KOTA New York hari Kamis pagi 18 November 2004 terasa dingin bagi Nyonya Titik Winarti (34), asal Wonocolo, Surabaya, Jawa Timur. Namun, dingin itu berubah menjadi hangat ketika pengusaha mikro lulusan sekolah lanjutan tingkat atas itu memasuki Ruang Konferensi II Markas Besar Perserikatan Bangsa-Bangsa di tepi Sungai New York."Saya deg-degan ketika mulai bicara. Penerjemah saya Pak Ruslan Prijadi dari Lembaga Management Fakultas Ekonomi Universitas Indonesia," tutur Ny Titik. "Saya mengatakan, modal saya untuk usaha cuma kendel (berani) dan pasrah kepada Yang di Atas. Saya juga cerita sekitar 80 persen orang yang kerja di tempat saya adalah penyandang cacat tubuh."

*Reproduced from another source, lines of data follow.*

-- one round: A's indexed fold over range(1, r-1) equals B's zip traversal
lemma roundEq (r inc : Int) : ∀ (m : Nat) (a : Int), 1 ≤ a → (r - 1 - a).toNat = m →
    ∀ (dt dl rt rl : List Int) (n tot : Int),
    dt.length = (a - 1).toNat → dl.length = (a - 1).toNat →
    rt.length = m → rl.length = m →
    (PySem.List.pyRange a (r - 1) 1).foldl (bodyA inc)
        (0 :: 1 :: (dt ++ rt), 1 :: (dl ++ rl), n, tot)
      = (0 :: 1 :: (dt ++ (roundB inc (rl.zip rt) n tot (1 + dt.sum)).1),
         1 :: (dl ++ (roundB inc (rl.zip rt) n tot (1 + dt.sum)).2.1),
         (roundB inc (rl.zip rt) n tot (1 + dt.sum)).2.2.1,
         (roundB inc (rl.zip rt) n tot (1 + dt.sum)).2.2.2) := by
  intro m
  induction m with
  | zero =>
    intro a ha hm dt dl rt rl n tot hdt hdl hrt hrl
    have hrt0 : rt = [] := List.eq_nil_of_length_eq_zero hrt
    have hrl0 : rl = [] := List.eq_nil_of_length_eq_zero hrl
    subst hrt0; subst hrl0
    rw [PySem.List.pyRange_one_eq_nil (show r - 1 ≤ a by omega)]
    simp [roundB]
  | succ m ih =>
    intro a ha hm dt dl rt rl n tot hdt hdl hrt hrl
    obtain ⟨p0, rt', rfl⟩ : ∃ x xs, rt = x :: xs := by
      cases rt with
      | nil => simp at hrt
      | cons x xs => exact ⟨x, xs, rfl⟩
    obtain ⟨cap, rl', rfl⟩ : ∃ x xs, rl = x :: xs := by
      cases rl with
      | nil => simp at hrl
      | cons x xs => exact ⟨x, xs, rfl⟩
    have hka : a.toNat = (a - 1).toNat + 1 := by omega
    have hk1 : (a + 1).toNat = (a - 1).toNat + 2 := by omega
    -- the values A's step reads
    have gL : PySem.List.pyGetD (1 :: (dl ++ cap :: rl')) a 0 = cap := by
      rw [pyGetD_nn _ _ _ (by omega), hka, List.getD_cons_succ,
          getD_append_at dl (cap :: rl') (a - 1).toNat 0 hdl.symm, List.getD_cons_zero]
    have gP : PySem.List.pyGetD (0 :: 1 :: (dt ++ p0 :: rt')) (a + 1) 0 = p0 := by
      rw [pyGetD_nn _ _ _ (by omega), hk1]
      simp only [List.getD_cons_succ]
      rw [getD_append_at dt (p0 :: rt') (a - 1).toNat 0 hdt.symm, List.getD_cons_zero]
    set take := min n cap with htake
    set q := p0 + take with hq
    -- A's step, component by component
    have hPegs : PySem.List.pySetD (0 :: 1 :: (dt ++ p0 :: rt')) (a + 1) (p0 + take)
        = 0 :: 1 :: (dt ++ q :: rt') := by
      rw [pySetD_nn _ _ _ (by omega), hk1]
      simp only [set_cons_succ']
      rw [set_append_at dt p0 q rt' (a - 1).toNat hdt.symm]
    have hSval : leftValA (0 :: 1 :: (dt ++ q :: rt')) a = 1 + dt.sum := by
      have haa : a = ((dt.length : Nat) : Int) + 1 := by omega
      rw [haa, leftValA_eq dt.length _ (by simp)]
      exact sum1_shape dt (q :: rt')
    have hLeft : PySem.List.pySetD (1 :: (dl ++ cap :: rl')) a (1 + dt.sum)
        = 1 :: (dl ++ (1 + dt.sum) :: rl') := by
      rw [pySetD_nn _ _ _ (by omega), hka]
      simp only [set_cons_succ']
      rw [set_append_at dl cap (1 + dt.sum) rl' (a - 1).toNat hdl.symm]
    have hA : bodyA inc (0 :: 1 :: (dt ++ p0 :: rt'), 1 :: (dl ++ cap :: rl'), n, tot) a
        = (0 :: 1 :: ((dt ++ [q]) ++ rt'),
           1 :: ((dl ++ [1 + dt.sum]) ++ rl'),
           n - take, tot + inc * take) := by
      simp only [bodyA, gL, gP]
      rw [← htake, hPegs, hSval, hLeft]
      simp [List.append_assoc]
    -- peel one element off the range and apply the induction hypothesis
    rw [PySem.List.pyRange_one_cons (show a < r - 1 by omega)]
    simp only [List.foldl_cons]
    rw [hA]
    have := ih (a + 1) (by omega) (by omega) (dt ++ [q]) (dl ++ [1 + dt.sum]) rt' rl'
      (n - take) (tot + inc * take)
      (by simp; omega) (by simp; omega) (by simpa using hrt) (by simpa using hrl)
    rw [this]
    -- unfold one step of roundB on the other side
    have hs : 1 + (dt ++ [q]).sum = (1 + dt.sum) + q := by simp; ring
    have hB : roundB inc ((cap :: rl').zip (p0 :: rt')) n tot (1 + dt.sum)
        = (q :: (roundB inc (rl'.zip rt') (n - take) (tot + inc * take) ((1 + dt.sum) + q)).1,
           (1 + dt.sum) :: (roundB inc (rl'.zip rt') (n - take) (tot + inc * take) ((1 + dt.sum) + q)).2.1,
           (roundB inc (rl'.zip rt') (n - take) (tot + inc * take) ((1 + dt.sum) + q)).2.2.1,
           (roundB inc (rl'.zip rt') (n - take) (tot + inc * take) ((1 + dt.sum) + q)).2.2.2) := by
      simp only [List.zip_cons_cons, roundB]
      rfl
    rw [hs, hB]
    simp [List.append_assoc]

lemma loopEq : ∀ (fuel : Nat) (r inc : Int) (tail left : List Int) (n tot : Int),
    tail.length = (r - 2).toNat → left.length = (r - 2).toNat →
    loopA fuel r inc (0 :: 1 :: tail) (1 :: left) n tot = loopB fuel r inc tail left n tot := by
  intro fuel
  induction fuel with
  | zero => intros; rfl
  | succ f ih =>
    intro r inc tail left n tot htl hll
    simp only [loopA, loopB]
    by_cases hn : n > 0
    · simp only [if_pos hn]
      have hz : (left.zip tail).length = (r - 2).toNat := by
        rw [List.length_zip, htl, hll, Nat.min_self]
      have hr := roundEq r inc (r - 2).toNat 1 le_rfl (by omega) [] [] tail left n tot
        (by simp) (by simp) htl hll
      simp only [List.nil_append, List.sum_nil, add_zero] at hr
      rw [hr]
      obtain ⟨l1, l2⟩ := roundB_len inc (left.zip tail) n tot 1
      exact ih r (inc * 2) _ _ _ _ (by rw [l1, hz]) (by rw [l2, hz])
    · simp only [if_neg hn]

lemma pegs_init (r : Int) (hr : 2 ≤ r) :
    PySem.List.pySetD (List.replicate r.toNat 0) 1 1
      = 0 :: 1 :: List.replicate (r - 2).toNat (0 : Int) := by
  have hk : r.toNat = (r - 2).toNat + 2 := by omega
  rw [pySetD_nn _ _ _ (by norm_num), hk]
  rw [List.replicate_succ, List.replicate_succ]
  rfl

-- ===== VERDICT (by name: the statement is the Claim_ definition above) =====
theorem stepsNeeded_spec : Claim_equal_stepsNeeded := by
  intro r n _ hpre
  unfold Spec_stepsNeeded stepsNeeded stepsNeeded_alt
  by_cases h0 : n = 0
  · simp [h0]
  · simp only [if_neg h0]
    have hr2 : 2 ≤ r := by
      rcases hpre with h | h | ⟨h, _⟩
      · exact absurd h h0
      · omega
      · omega
    by_cases h1 : n = 1
    · rw [if_pos h1, if_pos (by omega : n - 1 = 0), pegs_init r hr2]
    · rw [if_neg h1, if_neg (show ¬ (n - 1 = 0) by omega)]
      rw [pegs_init r hr2]
      rw [show (r - 1).toNat = (r - 2).toNat + 1 by omega, List.replicate_succ]
      exact loopEq _ r 1 _ _ (n - 1) 0 (by simp) (by simp)
-- pv_equiv track=rewrite | github.com/sadewadee/email-enhancer | contact_extractor.py | _dedupe_suspicious_variants
-- ===== SOURCE A (Python) =====
-- from typing import Set, List, Dict, Tuple, Optional
--
-- def _dedupe_suspicious_variants(emails: List[Dict]) -> List[Dict]:
--     """Remove suspicious variant emails when a cleaner variant exists.
--
--     Example: keep 'hypmalta@gmail.com' and drop
--     'maltaemailhypmalta@gmail.com' when 'hypmalta' is a substring of the
--     longer local-part and the longer contains the token 'email'.
--     """
--     if not emails:
--         return []
--
--     # Group by domain
--     by_domain: Dict[str, List[Dict]] = {}
--     for e in emails:
--         norm = e.get('value_normalized', '')
--         parts = norm.split('@', 1)
--         if len(parts) != 2:
--             continue
--         local, domain = parts[0], parts[1]
--         by_domain.setdefault(domain, []).append(e)
--
--     result: List[Dict] = []
--     for domain, group in by_domain.items():
--         if len(group) == 1:
--             result.extend(group)
--             continue
--
--         # Build locals list and track indices to keep
--         locals = [g['value_normalized'].split('@', 1)[0] for g in group]
--         keep = set(range(len(group)))
--
--         # If a longer local contains a shorter local and includes 'email', drop longer
--         for i, li in enumerate(locals):
--             for j, lj in enumerate(locals):
--                 if i == j:
--                     continue
--                 if len(lj) > len(li) and li and li in lj and ('email' in lj):
--                     if j in keep:
--                         keep.remove(j)
--
--         for idx in range(len(group)):
--             if idx in keep:
--                 result.append(group[idx])
--
--     return result
-- ===== SOURCE B (Python) =====
-- from typing import List, Dict
--
--
-- def _has_shorter_local_inside(pool, s):
--     """True iff some proper, non-empty contiguous substring of s is a local
--     in pool (a hash set).  Enumerates s's own substrings instead of scanning
--     the other group members."""
--     n = len(s)
--     for length in range(1, n):
--         for i in range(n - length + 1):
--             if s[i:i+length] in pool:
--                 return True
--     return False
--
--
-- def _dedupe_suspicious_variants(emails: List[Dict]) -> List[Dict]:
--     """Inverted check: per domain, put all local-parts in a hash set once,
--     then decide each email by enumerating the proper substrings of its own
--     local-part against that set -- no pairwise member-vs-member scan."""
--     groups = {}
--     for e in emails:
--         parts = e.get('value_normalized', '').split('@', 1)
--         if len(parts) == 2:
--             groups.setdefault(parts[1], []).append((parts[0], e))
--
--     out = []
--     for pairs in groups.values():
--         pool = {local for local, _ in pairs}
--         for local, e in pairs:
--             if 'email' in local and _has_shorter_local_inside(pool, local):
--                 continue
--             out.append(e)
--     return out
-- ===== Notes on version B (the rewrite author's own statement) =====
-- stated objective: alternative
-- what changed: B replaces A's pairwise member-vs-member substring scan per domain with an inverted check: all local-parts of a domain go into a hash set once and each email is decided by enumerating the proper substrings of its own local-part against that set.
import Mathlib
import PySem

Waktu yang diberikan untuk Ny Titik adalah lima menit, tetapi akhirnya dia berbicara sampai 11 menit karena hadirin ingin mendengar lebih jauh ibu beranak tiga orang ini berkisah tentang usahanya yang berawal tahun 1998 dengan modal Rp 500.000. Hadirin bertepuk tangan sampai lima kali.

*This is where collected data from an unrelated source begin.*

-- pv_equiv track=rewrite | github.com/BNukhkadiev/Knowledge-Graphs | src/protograph/maschine_init.py | min_hops_upward_from_roots
-- ===== SOURCE A (Python) =====
-- from collections import defaultdict, deque
--
-- def min_hops_upward_from_roots(
--     roots: list[str],
--     parents: dict[str, set[str]],
-- ) -> dict[str, int]:
--     """For each class reachable via ``rdfs:subClassOf`` upward from ``roots``, shortest hop count from the nearest root."""
--     if not roots:
--         return {}
--     dist: dict[str, int] = {}
--     q: deque[str] = deque()
--     for r in roots:
--         if r not in dist:
--             dist[r] = 0
--             q.append(r)
--     while q:
--         u = q.popleft()
--         du = dist[u]
--         for par in parents.get(u, ()):
--             nd = du + 1
--             if par not in dist or nd < dist[par]:
--                 dist[par] = nd
--                 q.append(par)
--     return dist
-- ===== SOURCE B (Python) =====
-- def min_hops_upward_from_roots(
--     roots: list[str],
--     parents: dict[str, set[str]],
-- ) -> dict[str, int]:
--     """Level-synchronous BFS: sweep whole frontiers with a scalar level counter
--     instead of a deque with per-node distance lookups and a decrease-key test."""
--     dist: dict[str, int] = {}
--     frontier: list[str] = []
--     for r in roots:
--         if r not in dist:
--             dist[r] = 0
--             frontier.append(r)
--     level = 0
--     while frontier:
--         nxt: list[str] = []
--         for u in frontier:
--             for par in parents.get(u, ()):
--                 if par not in dist:
--                     dist[par] = level + 1
--                     nxt.append(par)
--         frontier = nxt
--         level += 1
--     return dist
-- ===== Notes on version B (the rewrite author's own statement) =====
-- stated objective: alternative
-- what changed: Replaces the deque-based BFS (per-node dict distance lookups plus a decrease-key test on every edge) by a level-synchronous BFS that sweeps whole frontier lists with a scalar level counter, assigning level+1 to each newly seen parent.
import Mathlib
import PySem
-- pv_equiv track=rewrite | github.com/HRishabh95/CREDPASS | read_portal.py | process_treat_il
-- ===== SOURCE A (Python) =====
-- def process_treat_il(rows):
--     if type(rows['treat_il']) is str:
--         symp_il = []
--         sympsi = rows['treat_il'].split("..")
--         for symps in sympsi:
--             for symp in symps.split("."):
--                 if len(symp.split())<8 and len(symp)!=0:
--                     symp_il.append(f'''{rows['disease_name']} can be treated by {symp}''')
--         #symp_il = ".".join(symp_il)
--         return symp_il
--     else:
--         return []
-- ===== SOURCE B (Python) =====
-- def process_treat_il(rows):
--     treat = rows['treat_il']
--     if type(treat) is not str:
--         return []
--     out = []
--     buf = []
--     for ch in treat + '.':
--         if ch == '.':
--             tok = ''.join(buf)
--             buf = []
--             if tok and len(tok.split()) < 8:
--                 out.append(f"{rows['disease_name']} can be treated by {tok}")
--         else:
--             buf.append(ch)
--     return out
-- ===== Notes on version B (the rewrite author's own statement) =====
-- stated objective: alternative
-- what changed: B replaces A's nested split('..')/split('.') passes by a single character-level scan with an explicit token buffer that flushes at every '.', filtering and formatting each token as it is emitted; no split-on-separator call remains.
-- outside the precondition, e.g. on process_treat_il({}): A raises KeyError, B raises KeyError; on process_treat_il({'treat_il': 'x'}): A raises KeyError, B raises KeyError
import Mathlib
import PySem

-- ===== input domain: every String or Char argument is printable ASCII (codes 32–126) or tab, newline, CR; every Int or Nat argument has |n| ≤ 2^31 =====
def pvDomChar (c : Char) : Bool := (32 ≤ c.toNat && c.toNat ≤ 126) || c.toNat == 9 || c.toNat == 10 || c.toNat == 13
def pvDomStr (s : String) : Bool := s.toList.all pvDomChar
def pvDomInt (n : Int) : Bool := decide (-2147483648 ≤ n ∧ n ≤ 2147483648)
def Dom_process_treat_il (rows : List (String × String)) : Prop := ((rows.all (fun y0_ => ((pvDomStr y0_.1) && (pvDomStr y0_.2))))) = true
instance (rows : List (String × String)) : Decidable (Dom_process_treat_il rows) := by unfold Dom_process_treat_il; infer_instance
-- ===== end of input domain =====

-- B replaces A's nested split("..")/split(".") passes by a single character-level scan with an
-- explicit token buffer flushed at every '.' (objective: alternative, same cost).


-- ===== PORT A =====
-- dict[str, str] is the association list `rows`; rows[k] is the first match (KeyError = none).
def pyKey? (rows : List (String × String)) (k : String) : Option String :=
  match rows with
  | [] => none
  | (k', v) :: rest => if k' = k then some v else pyKey? rest k

-- literal port of A: nested loops over split("..") then split("."), appending the f-string.
-- (`type(rows['treat_il']) is str` is always true for a str-valued dict, so that guard is the
--  `some` branch; a missing key raises KeyError in Python — those inputs are outside Pre_.)
def process_treat_il (rows : List (String × String)) : List String :=
  match pyKey? rows "treat_il" with
  | some tl =>
      ((PySem.Str.split? tl "..").getD []).foldl (fun symp_il symps =>
        ((PySem.Str.split? symps ".").getD []).foldl (fun symp_il symp =>
          if (decide ((PySem.Str.split₀ symp).length < 8) && PySem.Str.len symp != 0) = true then
            symp_il ++ [((pyKey? rows "disease_name").getD "") ++ " can be treated by " ++ symp]
          else symp_il) symp_il) []
  | none => []

-- ===== PORT B =====
-- literal port of B: one fold over the characters of treat + '.', state = (out, buf);
-- '.' flushes buf as a token (''.join(buf) = String.ofList buf), any other char extends buf.
def bstep (rows : List (String × String)) (st : List String × List Char) (ch : Char) :
    List String × List Char :=
  if ch = '.' then
    let tok := String.ofList st.2
    if (PySem.Str.len tok != 0 && decide ((PySem.Str.split₀ tok).length < 8)) = true then
      (st.1 ++ [((pyKey? rows "disease_name").getD "") ++ " can be treated by " ++ tok], [])
    else (st.1, [])
  else (st.1, st.2 ++ [ch])

def process_treat_il_alt (rows : List (String × String)) : List String :=
  match pyKey? rows "treat_il" with
  | some treat =>
      ((treat.toList ++ ['.']).foldl (bstep rows) (([], []) : List String × List Char)).1
  | none => []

Seusai dia bicara, wartawan yang sehari-hari meliput di Markas Besar (Mabes) PBB merubung Ny Titik. Istri Sekjen PBB, Nane Annan, Putri Mathilda dari Belgia, Ketua United Nations Development Program Mark Malloch, dan duta besar negara-negara di PBB juga menghampiri Ny Titik, memberi salam serta menciumnya.

"Putri dari Belgia mengatakan ia akan selalu berdoa untuk usaha saya. Dia bilang agar saya terus maju, jangan takut walau melakukan usaha seorang diri," tutur Ny Titik.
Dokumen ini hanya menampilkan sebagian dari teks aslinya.